Businesses that own real estate are increasingly choosing to free up capital using a sale-leaseback strategy that can include a single tenant net lease (STNL) investment offer. In a classic sale-leaseback strategy, a property owner sells the real estate used in its business to an unrelated investor and simultaneously leases the property back from the buyer for a fixed period of time at an agreed rent.
The STNL strategy, in which only one tenant occupies a given building, generates the best sale price for the seller because the business, credit-worthiness, and stability of the new tenant are known by the investor when the seller transitions to being a tenant. Finance chiefs often create and structure the lease portion of the agreement to support specific business objectives, including rental amount, lease term, and number of renewal options. STNLs are also attractive to investors because they are easy to own—there is only one rent payment received every month and typically no payments to make (the tenant pays operating expenses like taxes, insurance, utilities).
CFOs considering a sale-leaseback strategy are typically attracted by the opportunity to control their destiny at their current location(s) and at the same time tap into a financing mechanism that has real advantages over borrowing money from a bank. For example, when mortgaging a building, a company would likely be able to borrow a maximum of 75% of the building’s value. In a sale-leaseback, the seller can receive the entire value of the building in return for signing a long-term lease.

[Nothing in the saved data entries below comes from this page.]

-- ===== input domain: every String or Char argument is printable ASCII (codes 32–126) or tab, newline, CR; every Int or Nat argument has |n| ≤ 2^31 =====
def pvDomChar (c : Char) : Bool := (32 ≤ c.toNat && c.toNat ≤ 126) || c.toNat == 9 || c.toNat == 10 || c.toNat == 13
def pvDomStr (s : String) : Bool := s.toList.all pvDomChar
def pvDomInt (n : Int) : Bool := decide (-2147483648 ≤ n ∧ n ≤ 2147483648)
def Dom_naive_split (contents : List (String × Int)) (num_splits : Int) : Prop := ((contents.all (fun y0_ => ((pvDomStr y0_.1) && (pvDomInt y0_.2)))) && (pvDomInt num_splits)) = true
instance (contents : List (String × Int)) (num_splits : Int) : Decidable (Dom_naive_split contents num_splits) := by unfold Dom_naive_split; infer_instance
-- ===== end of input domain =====

-- B replaces A's per-group rescans of current_sizes (min, then .index) by a queue of (size, index)
-- pairs kept sorted ascending, popping its head; objective: alternative algorithm, same asymptotic cost.

-- ===== PORT A =====
def naive_split (contents : List (String × Int)) (num_splits : Int) : List (List (String × Int)) :=
  let key_groups : PySem.Dict String (List (String × Int)) :=
    contents.foldl (fun d item => d.modify item.1 [] (· ++ [item])) PySem.Dict.empty
  let splits : List (List (String × Int)) := (PySem.List.pyRange 0 num_splits 1).map (fun _ => [])
  let current_sizes : List Int := PySem.List.pyRepeat [(0 : Int)] num_splits
  let st := key_groups.items.foldl (fun st kg =>
      match PySem.List.min? st.2 (fun x => x) with
      | none => st          -- Python: min([]) raises ValueError; excluded by Pre_
      | some m =>
        match PySem.List.index? st.2 m with
        | none => st        -- unreachable: m ∈ st.2
        | some j => (st.1.modify j (· ++ kg.2), st.2.modify j (· + (kg.2.length : Int))))
    (splits, current_sizes)
  st.1

-- ===== PORT B =====
-- Python tuple comparison (size, index) < (size, index)
def pvLtPair (a b : Int × Int) : Bool := a.1 < b.1 || (a.1 == b.1 && a.2 < b.2)

-- the 'while lo < len(queue) and queue[lo] < entry: lo += 1' scan
def pvInsPos : List (Int × Int) → (Int × Int) → Nat
  | [], _ => 0
  | x :: t, e => if pvLtPair x e then pvInsPos t e + 1 else 0

def naive_split_alt (contents : List (String × Int)) (num_splits : Int) : List (List (String × Int)) :=
  let key_groups : PySem.Dict String (List (String × Int)) :=
    contents.foldl (fun d item => d.modify item.1 [] (· ++ [item])) PySem.Dict.empty
  let splits : List (List (String × Int)) := (PySem.List.pyRange 0 num_splits 1).map (fun _ => [])
  let queue : List (Int × Int) := (PySem.List.pyRange 0 num_splits 1).map (fun i => ((0 : Int), i))
  let st := key_groups.values.foldl (fun st group =>
      match PySem.List.pop? st.2 0 with
      | none => st          -- Python: pop from empty list raises IndexError; excluded by Pre_
      | some (si, rest) =>
        let entry : Int × Int := (si.1 + (group.length : Int), si.2)
        -- si.2 is an index produced by range(num_splits), hence ≥ 0: .toNat indexing is exact
        (st.1.modify si.2.toNat (· ++ group),
         PySem.List.insert rest ((pvInsPos rest entry : Nat) : Int) entry))
    (splits, queue)
  st.1

-- ===== PRECONDITION & SPEC =====
-- Pre_ excludes only the inputs where A raises: num_splits < 1 with nonempty contents
-- (min() of the empty current_sizes raises ValueError there; B's queue.pop(0) raises too).
def Pre_naive_split (contents : List (String × Int)) (num_splits : Int) : Prop :=
  contents = [] ∨ 1 ≤ num_splits
instance (contents : List (String × Int)) (num_splits : Int) : Decidable (Pre_naive_split contents num_splits) := by unfold Pre_naive_split; infer_instance

def pvWitness_naive_split : (List (String × Int)) × Int := ([("a", 1), ("b", 2), ("a", 3)], 2)

def Spec_naive_split (contents : List (String × Int)) (num_splits : Int) (out : List (List (String × Int))) : Prop := out = naive_split_alt contents num_splits
instance (contents : List (String × Int)) (num_splits : Int) (out : List (List (String × Int))) : Decidable (Spec_naive_split contents num_splits out) := by unfold Spec_naive_split; infer_instance

-- ===== CLAIM (what is proved, stated in full; the proofs are below) =====
def Claim_equal_naive_split : Prop := ∀ (contents : List (String × Int)) (num_splits : Int), Dom_naive_split contents num_splits → Pre_naive_split contents num_splits → Spec_naive_split contents num_splits (naive_split contents num_splits)

-- ===== LEMMAS AND PROOFS =====

def pvLex (a b : Int × Int) : Prop := a.1 < b.1 ∨ (a.1 = b.1 ∧ a.2 < b.2)
theorem pvLtPair_iff (a b : Int × Int) : pvLtPair a b = true ↔ pvLex a b := by
  simp [pvLtPair, pvLex]
def pvPairs (sizes : List Int) (s : Nat) : List (Int × Int) :=
  (sizes.zipIdx s).map (fun p => (p.1, (p.2 : Int)))
theorem pvPairs_cons (x : Int) (t : List Int) (s : Nat) :
    pvPairs (x :: t) s = (x, (s : Int)) :: pvPairs t (s + 1) := by
  simp [pvPairs, List.zipIdx_cons]

theorem pvPairs_append (l1 l2 : List Int) (s : Nat) :
    pvPairs (l1 ++ l2) s = pvPairs l1 s ++ pvPairs l2 (s + l1.length) := by
  simp [pvPairs, List.zipIdx_append]

theorem pvLex_trans {a b c : Int × Int} (h1 : pvLex a b) (h2 : pvLex b c) : pvLex a c := by
  unfold pvLex at *; omega

theorem pvLex_total {a b : Int × Int} (h : pvLtPair a b = false) (hne : a.2 ≠ b.2) : pvLex b a := by
  simp [pvLtPair] at h; unfold pvLex; omega

theorem pvLex_asymm {a b : Int × Int} (h1 : pvLex a b) (h2 : pvLex b a) : False := by
  unfold pvLex at *; omega

theorem mem_pvPairs (l : List Int) (s : Nat) (p : Int × Int) :
    p ∈ pvPairs l s ↔ ∃ (k : Nat), ∃ (_ : k < l.length), p = (l[k], ((s + k : Nat) : Int)) := by
  induction l generalizing s with
  | nil => simp [pvPairs]
  | cons x t ih =>
    rw [pvPairs_cons]
    simp only [List.mem_cons, ih]
    constructor
    · rintro (h | ⟨k, hk, rfl⟩)
      · exact ⟨0, by simp, by simpa using h⟩
      · refine ⟨k + 1, by simpa using Nat.succ_lt_succ hk, ?_⟩
        simp only [List.getElem_cons_succ]
        congr 2
        omega
    · rintro ⟨k, hk, rfl⟩
      cases k with
      | zero => left; simp
      | succ k =>
        right
        refine ⟨k, by simpa using Nat.lt_of_succ_lt_succ hk, ?_⟩
        simp only [List.getElem_cons_succ]
        congr 2
        omega

theorem pvPairs_snd_ge {l : List Int} {s : Nat} {y : Int × Int} (h : y ∈ pvPairs l s) :
    (s : Int) ≤ y.2 := by
  rw [mem_pvPairs] at h
  obtain ⟨k, hk, rfl⟩ := h
  simp

theorem pvPairs_snd_nodup (l : List Int) (s : Nat) : ((pvPairs l s).map (·.2)).Nodup := by
  induction l generalizing s with
  | nil => simp [pvPairs]
  | cons x t ih =>
    rw [pvPairs_cons]
    simp only [List.map_cons, List.nodup_cons]
    refine ⟨?_, ih (s+1)⟩
    intro hmem
    simp only [List.mem_map] at hmem
    obtain ⟨y, hy, h2⟩ := hmem
    have := pvPairs_snd_ge hy
    omega

theorem pvInsPos_le (q : List (Int × Int)) (e : Int × Int) : pvInsPos q e ≤ q.length := by
  induction q with
  | nil => simp [pvInsPos]
  | cons x t ih =>
    simp only [pvInsPos]
    split
    · simpa using ih
    · simp

def pvInsSorted : List (Int × Int) → (Int × Int) → List (Int × Int)
  | [], e => [e]
  | x :: t, e => if pvLtPair x e then x :: pvInsSorted t e else e :: x :: t

theorem insert_eq_pvInsSorted (q : List (Int × Int)) (e : Int × Int) :
    PySem.List.insert q ((pvInsPos q e : Nat) : Int) e = pvInsSorted q e := by
  induction q with
  | nil => simp [pvInsPos, pvInsSorted, PySem.List.insert_zero]
  | cons x t ih =>
    simp only [pvInsPos, pvInsSorted]
    split
    · rw [PySem.List.insert_natCast _ _ _ (by simpa using Nat.succ_le_succ (pvInsPos_le t e))]
      rw [PySem.List.insert_natCast _ _ _ (pvInsPos_le t e)] at ih
      simp [List.take_succ_cons, List.drop_succ_cons, ← ih]
    · simpa using PySem.List.insert_zero (x :: t) e

theorem pvInsSorted_perm (q : List (Int × Int)) (e : Int × Int) :
    (pvInsSorted q e).Perm (e :: q) := by
  induction q with
  | nil => simp [pvInsSorted]
  | cons x t ih =>
    simp only [pvInsSorted]
    split
    · exact (ih.cons x).trans (List.Perm.swap e x t)
    · exact List.Perm.refl _

theorem pvInsSorted_pairwise (q : List (Int × Int)) (e : Int × Int)
    (hs : q.Pairwise pvLex) (hne : ∀ x ∈ q, x.2 ≠ e.2) :
    (pvInsSorted q e).Pairwise pvLex := by
  induction q with
  | nil => simp [pvInsSorted]
  | cons x t ih =>
    rw [List.pairwise_cons] at hs
    obtain ⟨hx, ht⟩ := hs
    simp only [pvInsSorted]
    split
    · rename_i hlt
      rw [List.pairwise_cons]
      refine ⟨?_, ih ht (fun y hy => hne y (List.mem_cons_of_mem _ hy))⟩
      intro y hy
      have := (pvInsSorted_perm t e).mem_iff.mp hy
      rcases List.mem_cons.mp this with rfl | hyt
      · exact (pvLtPair_iff x y).mp hlt
      · exact hx y hyt
    · rename_i hnlt
      have hex : pvLex e x := pvLex_total (Bool.of_not_eq_true hnlt)
        (fun h => hne x (List.mem_cons_self) h)
      rw [List.pairwise_cons]
      refine ⟨?_, List.pairwise_cons.mpr ⟨hx, ht⟩⟩
      intro y hy
      rcases List.mem_cons.mp hy with rfl | hyt
      · exact hex
      · exact pvLex_trans hex (hx y hyt)

theorem pvModify_eq (l : List Int) (j : Nat) (f : Int → Int) (h : j < l.length) :
    l.modify j f = l.take j ++ f l[j] :: l.drop (j + 1) := by
  induction l generalizing j with
  | nil => simp at h
  | cons x t ih =>
    cases j with
    | zero => simp [List.modify]
    | succ j =>
      simp only [List.modify_succ_cons, List.take_succ_cons, List.drop_succ_cons,
        List.getElem_cons_succ, List.cons_append]
      congr 1
      exact ih j (by simpa using Nat.lt_of_succ_lt_succ h)

theorem head_is_min (sizes : List Int) (queue : List (Int × Int)) (m : Int)
    (hperm : queue.Perm (pvPairs sizes 0)) (hsort : queue.Pairwise pvLex)
    (hmin : PySem.List.min? sizes (fun x => x) = some m) :
    ∃ (j : Nat) (tail : List (Int × Int)),
      PySem.List.index? sizes m = some j ∧ queue = (m, (j : Int)) :: tail := by
  have hmem : m ∈ sizes := PySem.List.min?_mem hmin
  have hidx : (PySem.List.index? sizes m).isSome := (PySem.List.index?_isSome_iff sizes m).mpr hmem
  obtain ⟨j, hj⟩ := Option.isSome_iff_exists.mp hidx
  obtain ⟨hjlen, hjm, hjfirst⟩ := PySem.List.getElem_of_index?_eq_some hj
  have hmj : ((m, (j : Int)) : Int × Int) ∈ pvPairs sizes 0 := by
    rw [mem_pvPairs]
    exact ⟨j, hjlen, by simp [hjm]⟩
  have hmjq : ((m, (j : Int)) : Int × Int) ∈ queue := hperm.mem_iff.mpr hmj
  cases queue with
  | nil => simp at hmjq
  | cons h tail =>
    refine ⟨j, tail, hj, ?_⟩
    rcases List.mem_cons.mp hmjq with heq | htail
    · rw [heq]
    · -- (m,j) is in the tail; show h = (m,j) by antisymmetry
      rw [List.pairwise_cons] at hsort
      have h1 : pvLex h (m, (j : Int)) := hsort.1 _ htail
      -- h is an element of the pairs
      have hh : h ∈ pvPairs sizes 0 := hperm.mem_iff.mp List.mem_cons_self
      rw [mem_pvPairs] at hh
      obtain ⟨k, hk, rfl⟩ := hh
      have hmk : m ≤ sizes[k] := PySem.List.min?_isMin hmin _ (List.getElem_mem hk)
      have h2 : pvLex (m, (j : Int)) (sizes[k], ((0 + k : Nat) : Int)) := by
        rcases lt_or_eq_of_le hmk with hlt | heq2
        · exact Or.inl hlt
        · right
          refine ⟨heq2, ?_⟩
          have : j ≤ k := by
            by_contra hc
            exact hjfirst k (by omega) (by omega)
          have hne : j ≠ k := by
            rintro rfl
            unfold pvLex at h1
            simp at h1
            omega
          simp
          omega
      exact absurd h2 (fun h2 => pvLex_asymm h1 h2)
-- pv_equiv track=rewrite | github.com/yserjjj-2022/curious-bot | services/text_utils.py | cleanup_summary_text
-- ===== SOURCE A (Python) =====
-- def cleanup_summary_text(text: str) -> str:
--     """
--     Безопасная очистка для текста, полученного от GigaChat.
--     Удаляет ТОЛЬКО Markdown, не трогая другие символы.
--     """
--     if not text:
--         return ""
--
--     # 1. Механически удаляем жирный шрифт
--     clean_text = text.replace('**', '')
--
--     # 2. Механически удаляем строки, похожие на заголовки или разделители
--     lines = clean_text.splitlines()
--     cleaned_lines = []
--     for line in lines:
--         stripped_line = line.strip()
--         if stripped_line.startswith(('#', '---')):
--             continue
--         cleaned_lines.append(line)
--     clean_text = "\n".join(cleaned_lines)
--
--     # 3. Финальная очистка пустых строк
--     lines = (line.strip() for line in clean_text.splitlines())
--     return "\n".join(line for line in lines if line)
-- ===== SOURCE B (Python) =====
-- BREAKS = '\n\r\x0b\x0c\x1c\x1d\x1e\x85\u2028\u2029'
--
--
-- def _flush(cur, out):
--     s = ''.join(cur).strip()
--     if s and not s.startswith(('#', '---')):
--         out.append(s)
--
--
-- def cleanup_summary_text(text: str) -> str:
--     # Character-level state machine: a single scan over the raw text that skips
--     # '**' pairs, splits on line breaks and keeps only stripped non-empty,
--     # non-header lines -- no str.replace, no splitlines, no staged passes.
--     if not text:
--         return ""
--     out = []
--     cur = []
--     i, n = 0, len(text)
--     while i < n:
--         c = text[i]
--         if c == '\r' and i + 1 < n and text[i + 1] == '\n':
--             _flush(cur, out)
--             cur = []
--             i += 2
--         elif c == '*' and i + 1 < n and text[i + 1] == '*':
--             i += 2
--         elif c in BREAKS:
--             _flush(cur, out)
--             cur = []
--             i += 1
--         else:
--             cur.append(c)
--             i += 1
--     _flush(cur, out)
--     return "\n".join(out)
-- ===== Notes on version B (the rewrite author's own statement) =====
-- stated objective: alternative
-- what changed: A's staged pipeline (global '**' replace, splitlines, header-filter pass, join, re-splitlines, empty-line pass) is replaced by a single character-level state machine that scans the raw text once, skipping '**' pairs and emitting stripped non-empty non-header lines as it meets line breaks.
import Mathlib
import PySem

Further, firms that borrow money from a bank may only be able to deduct the interest component of the mortgage payment, whereas in a sale-leaseback, the entire amount of rent paid each year may be deductible. Recent changes to the tax code could make this even more of an advantage, as Congress has now put limitations on how much interest expense a company can deduct. This could also enhance the overall tax efficiency of a sale-leaseback.
“Different businesses use sale-leaseback strategies for different reasons,” says Jonathan Hipp, President and CEO of Calkain Companies, a leader in the net lease investment community. “Most sellers are seeking to optimize their working capital, but others are attracted by tax benefits, operational streamlining, and even takeover deterrence. The benefits are many, and the path to success is well-trodden by leading firms.”
In sum, companies looking to raise capital have another option besides debt and equity to consider. The STNL marketplace is one of the most liquid of all the real estate verticals, with price discovery, transaction timing, and certainty of closing all easily gauged. From a business owner’s perspective, this means that, when pricing out and trying to determine the feasibility of different financing alternatives, a sale-leaseback strategy often compares favorably.